农村的厕所都在院角,大冬天去一趟能冻得人牙齿打颤。妈妈临睡前特意叮嘱我:“要上厕所喊我,我陪你去。”可我看着身边熟睡的妈妈,她眼窝下挂着青黑,白天在地里割了一天麦子,累得沾床就睡,我实在不忍心叫醒她。火炕的余温裹着我,我咬了咬牙,攥着衣角悄悄挪下炕。地面的青砖冻得像冰,刚踩上去,脚底板就传来一阵刺痛。
里间没点灯,只有外屋的煤油灯留着一点微弱的光,透过门帘的缝隙漏进来,在地上投出一道昏黄的光带。我蹑手蹑脚走到门帘边,手指刚碰到粗麻布,就被冻得一缩。门帘比我想象中重,我用肩膀顶着撩开一道缝,冷风瞬间灌进来,带着雪的寒气和院角茅厕的腥气。我正要迈腿出去,目光突然被门帘后的阴影钉住了——
门帘和土墙之间的缝隙里,站着一个“人”。我只能看到他的下半身,两条腿笔直得像两根晒衣杆,裤脚是藏青色的,和门帘的颜色有点像,但更暗沉,裤脚口扎得很紧,露出脚踝处的黑布袜。他就那样一动不动地站着,距离我不过半米,我甚至能看清他裤腿上沾着的雪粒子,和布料被冻硬的褶皱。
我浑身的血液瞬间凝固了,手里的门帘“啪嗒”一声掉下来,遮住了那双腿,可刚才的画面像刻在了视网膜上,挥之不去。农村的老人常说,冬夜的门帘后容易藏“东西”,尤其是小孩半夜出门,容易撞见“不干净的”。我想起前几天村里的二娃说,他半夜撩门帘看见过“白胡子老头”,后来发了三天烧。一股寒意从脚底板窜到头顶,我腿一软,顺着门帘滑坐在地上,却不敢发出一点声音,怕惊动了门帘后的“人”。
火炕的余温还在身后,可我觉得浑身冰冷,牙齿控制不住地打颤。我死死盯着那道厚重的门帘,仿佛下一秒就会有一只手从帘后伸出来,抓住我的胳膊。外屋的煤油灯“噼啪”响了一声,灯光晃动,门帘上的影子也跟着动,我吓得赶紧闭上眼睛,双手捂住耳朵,蜷缩在地上。不知过了多久,我听见妈妈翻了个身,嘴里嘟囔着“冷死了”,我才敢慢慢挪回炕边,手脚并用地爬上去,用棉被把自己裹得严严实实,连头都不敢露出来。

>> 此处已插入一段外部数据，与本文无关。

-- pv_equiv track=rewrite | github.com/qholness/MiniMaps | MiniMaps/views.py | fix_input_string
-- ===== SOURCE A (Python) =====
-- def fix_input_string(string):
--     new_string = ""
--     invalid_chars = ""
--     for s in string:
--             if s not in invalid_chars:
--                 if s in "\'\"":
--                     new_string += "\\"
--                 new_string += s
--     return new_string
-- ===== SOURCE B (Python) =====
-- def fix_input_string(string):
--     return string.replace("'", "\\'").replace('"', '\\"')
-- ===== Notes on version B (the rewrite author's own statement) =====
-- stated objective: simpler
-- what changed: Replaces the per-character loop with quadratic string concatenation (and its vacuous invalid_chars check) by two whole-string str.replace passes, one per quote character.
import Mathlib
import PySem

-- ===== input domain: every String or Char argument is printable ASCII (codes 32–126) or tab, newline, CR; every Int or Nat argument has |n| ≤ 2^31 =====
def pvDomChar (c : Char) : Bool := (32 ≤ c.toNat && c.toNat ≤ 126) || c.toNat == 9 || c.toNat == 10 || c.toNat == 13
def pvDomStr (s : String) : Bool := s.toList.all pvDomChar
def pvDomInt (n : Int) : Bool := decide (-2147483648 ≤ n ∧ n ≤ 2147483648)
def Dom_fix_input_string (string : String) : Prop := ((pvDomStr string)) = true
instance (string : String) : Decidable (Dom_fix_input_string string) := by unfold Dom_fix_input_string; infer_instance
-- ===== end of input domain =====

-- B replaces A's per-character loop (with its vacuous invalid_chars check) by two whole-string replace passes, one per quote character; simpler.


-- ===== PORT A =====
-- for s in string: if s not in "": (if s in "'\"": new += "\\"); new += s
def fix_input_string (string : String) : String :=
  String.ofList (string.toList.foldl (fun new_string s =>
    if ¬ (PySem.Chars.isIn [s] "".toList = true) then
      (if PySem.Chars.isIn [s] "'\"".toList then new_string ++ ['\\'] else new_string) ++ [s]
    else new_string) [])

-- ===== PORT B =====
-- return string.replace("'", "\\'").replace('"', '\\"')
def fix_input_string_alt (string : String) : String :=
  PySem.Str.replace (PySem.Str.replace string "'" "\\'") "\"" "\\\""

-- ===== PRECONDITION & SPEC =====
def Spec_fix_input_string (string : String) (out : String) : Prop := out = fix_input_string_alt string
instance (string : String) (out : String) : Decidable (Spec_fix_input_string string out) := by unfold Spec_fix_input_string; infer_instance

-- ===== CLAIM (what is proved, stated in full; the proofs are below) =====
def Claim_equal_fix_input_string : Prop := ∀ (string : String), Dom_fix_input_string string → Spec_fix_input_string string (fix_input_string string)

-- ===== LEMMAS AND PROOFS =====

-- membership of a single character in a character list
theorem isIn_singleton_go (c : Char) : ∀ (l : List Char) (k : Nat),
    (PySem.Chars.find.go [c] l k != -1) = l.contains c := by
  intro l
  induction l with
  | nil => intro k; simp [PySem.Chars.find.go]
  | cons h t ih =>
    intro k
    simp only [PySem.Chars.find.go, List.isPrefixOf, List.contains_cons]
    by_cases hc : c == h
    · simp [hc]
    · simp [hc, ih]

theorem isIn_singleton (c : Char) (l : List Char) :
    PySem.Chars.isIn [c] l = l.contains c := by
  simp [PySem.Chars.isIn, PySem.Chars.find, isIn_singleton_go]

-- single-character replace is a flatMap
theorem replace_go_singleton (q : Char) (new : List Char) :
    ∀ (fuel : Nat) (l acc : List Char), l.length ≤ fuel →
      PySem.Chars.replace.go [q] new fuel l acc =
        acc.reverse ++ l.flatMap (fun d => if d = q then new else [d]) := by
  intro fuel
  induction fuel with
  | zero =>
    intro l acc h
    have : l = [] := List.eq_nil_of_length_eq_zero (Nat.le_zero.mp h)
    subst this; simp [PySem.Chars.replace.go]
  | succ n ih =>
    intro l acc h
    cases l with
    | nil => simp [PySem.Chars.replace.go]
    | cons c t =>
      have hlen : t.length ≤ n := Nat.le_of_succ_le_succ (by simpa using h)
      simp only [PySem.Chars.replace.go, List.isPrefixOf]
      by_cases hc : q == c
      · have hq : c = q := ((beq_iff_eq).mp hc).symm
        simp only [hc, Bool.and_true, List.isPrefixOf_nil_left, if_true]
        rw [ih _ _ (by simpa using hlen)]
        simp [hq, List.flatMap_cons]
      · simp only [hc, Bool.false_and, if_false]
        rw [ih t (c :: acc) hlen]
        have hq : ¬ c = q := fun e => hc (beq_iff_eq.mpr e.symm)
        simp [hq, List.flatMap_cons]

theorem replace_singleton (q : Char) (new : List Char) (s : List Char) :
    PySem.Chars.replace s [q] new = s.flatMap (fun d => if d = q then new else [d]) := by
  simp [PySem.Chars.replace, replace_go_singleton q new s.length s [] (Nat.le_refl _)]

-- A's loop as a flatMap
theorem foldA (l : List Char) : ∀ (acc : List Char),
    (l.foldl (fun new_string s =>
      if ¬ (PySem.Chars.isIn [s] "".toList = true) then
        (if PySem.Chars.isIn [s] "'\"".toList then new_string ++ ['\\'] else new_string) ++ [s]
      else new_string) acc) =
    acc ++ l.flatMap (fun c => if c = '\'' ∨ c = '"' then ['\\', c] else [c]) := by
  induction l with
  | nil => intro acc; simp
  | cons c t ih =>
    intro acc
    rw [List.foldl_cons, ih]
    have e : "'\"".toList = ['\'', '"'] := rfl
    by_cases h : c = '\'' ∨ c = '"'
    · have hm : (['\'', '"'].contains c) = true := by rcases h with h | h <;> simp [h]
      simp [isIn_singleton, e, hm, h, List.flatMap_cons, List.append_assoc]
    · have hm : (['\'', '"'].contains c) = false := by
        simp only [List.contains_cons, List.contains_nil, Bool.or_false]
        push_neg at h
        simp [h.1, h.2]
      simp [isIn_singleton, e, hm, h, List.flatMap_cons, List.append_assoc]

theorem composeB (l : List Char) :
    (l.flatMap (fun d => if d = '\'' then ['\\', '\''] else [d])).flatMap
      (fun d => if d = '"' then ['\\', '"'] else [d]) =
    l.flatMap (fun c => if c = '\'' ∨ c = '"' then ['\\', c] else [c]) := by
  induction l with
  | nil => rfl
  | cons c t ih =>
    simp only [List.flatMap_cons, List.flatMap_append, ih]
    congr 1
    by_cases h1 : c = '\''
    · simp [h1]
    · by_cases h2 : c = '"'
      · simp [h2]
      · simp [h1, h2, List.flatMap_cons]

-- ===== VERDICT (by name: the statement is the Claim_ definition above) =====
theorem fix_input_string_spec : Claim_equal_fix_input_string := by
  intro string _
  show fix_input_string string = fix_input_string_alt string
  have hB : (fix_input_string_alt string).toList =
      string.toList.flatMap (fun c => if c = '\'' ∨ c = '"' then ['\\', c] else [c]) := by
    have e1 : "'".toList = ['\''] := rfl
    have e2 : "\\'".toList = ['\\', '\''] := rfl
    have e3 : "\"".toList = ['"'] := rfl
    have e4 : "\\\"".toList = ['\\', '"'] := rfl
    simp only [fix_input_string_alt, PySem.Str.toList_replace, e1, e2, e3, e4]
    rw [replace_singleton, replace_singleton]
    exact composeB string.toList
  have hA : fix_input_string string =
      String.ofList (string.toList.flatMap (fun c => if c = '\'' ∨ c = '"' then ['\\', c] else [c])) := by
    simp only [fix_input_string, foldA, List.nil_append]
  rw [hA, ← hB]; exact String.ofList_toList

那一夜,我睁着眼睛直到天亮。窗外的雪停了,阳光透过窗纸照进来,我才敢偷偷掀开被子,看向门帘的方向。门帘安安静静地挂着,没有任何异常,可我还是不敢靠近,直到妈妈喊我起床,我才跟着她一起撩开门帘出去。外屋的地上积着一层薄雪,是从门缝里飘进来的,门帘和土墙之间空空荡荡,什么都没有,只有奶奶的挑水扁担靠在墙上,上面裹着一块旧布。
我没敢跟任何人说这件事,可从那以后,我再也不敢半夜自己撩门帘,甚至看到厚门帘就会发抖。冬天再想上厕所,就算把妈妈叫醒挨骂,也不肯自己出去。这个秘密像块石头压在我心里,直到去年冬天,我带着女儿回农村老家过年,奶奶的土坯房还在,只是门帘换成了新的棉帘,火炕也改成了地暖。
晚上吃饭时,我看着墙上挂着的挑水扁担,突然想起了当年的事,试探着问奶奶:“奶奶,1992年冬天,您是不是总把挑水的扁担靠在门帘后面?还裹着旧布?”奶奶愣了愣,笑着说:“可不是嘛!那年冬天特别冷,扁担是木头的,怕冻裂了,我就找了块你爷爷的旧藏青布裹着,靠在门帘后面挡风雪,早上挑水时还能暖和点。”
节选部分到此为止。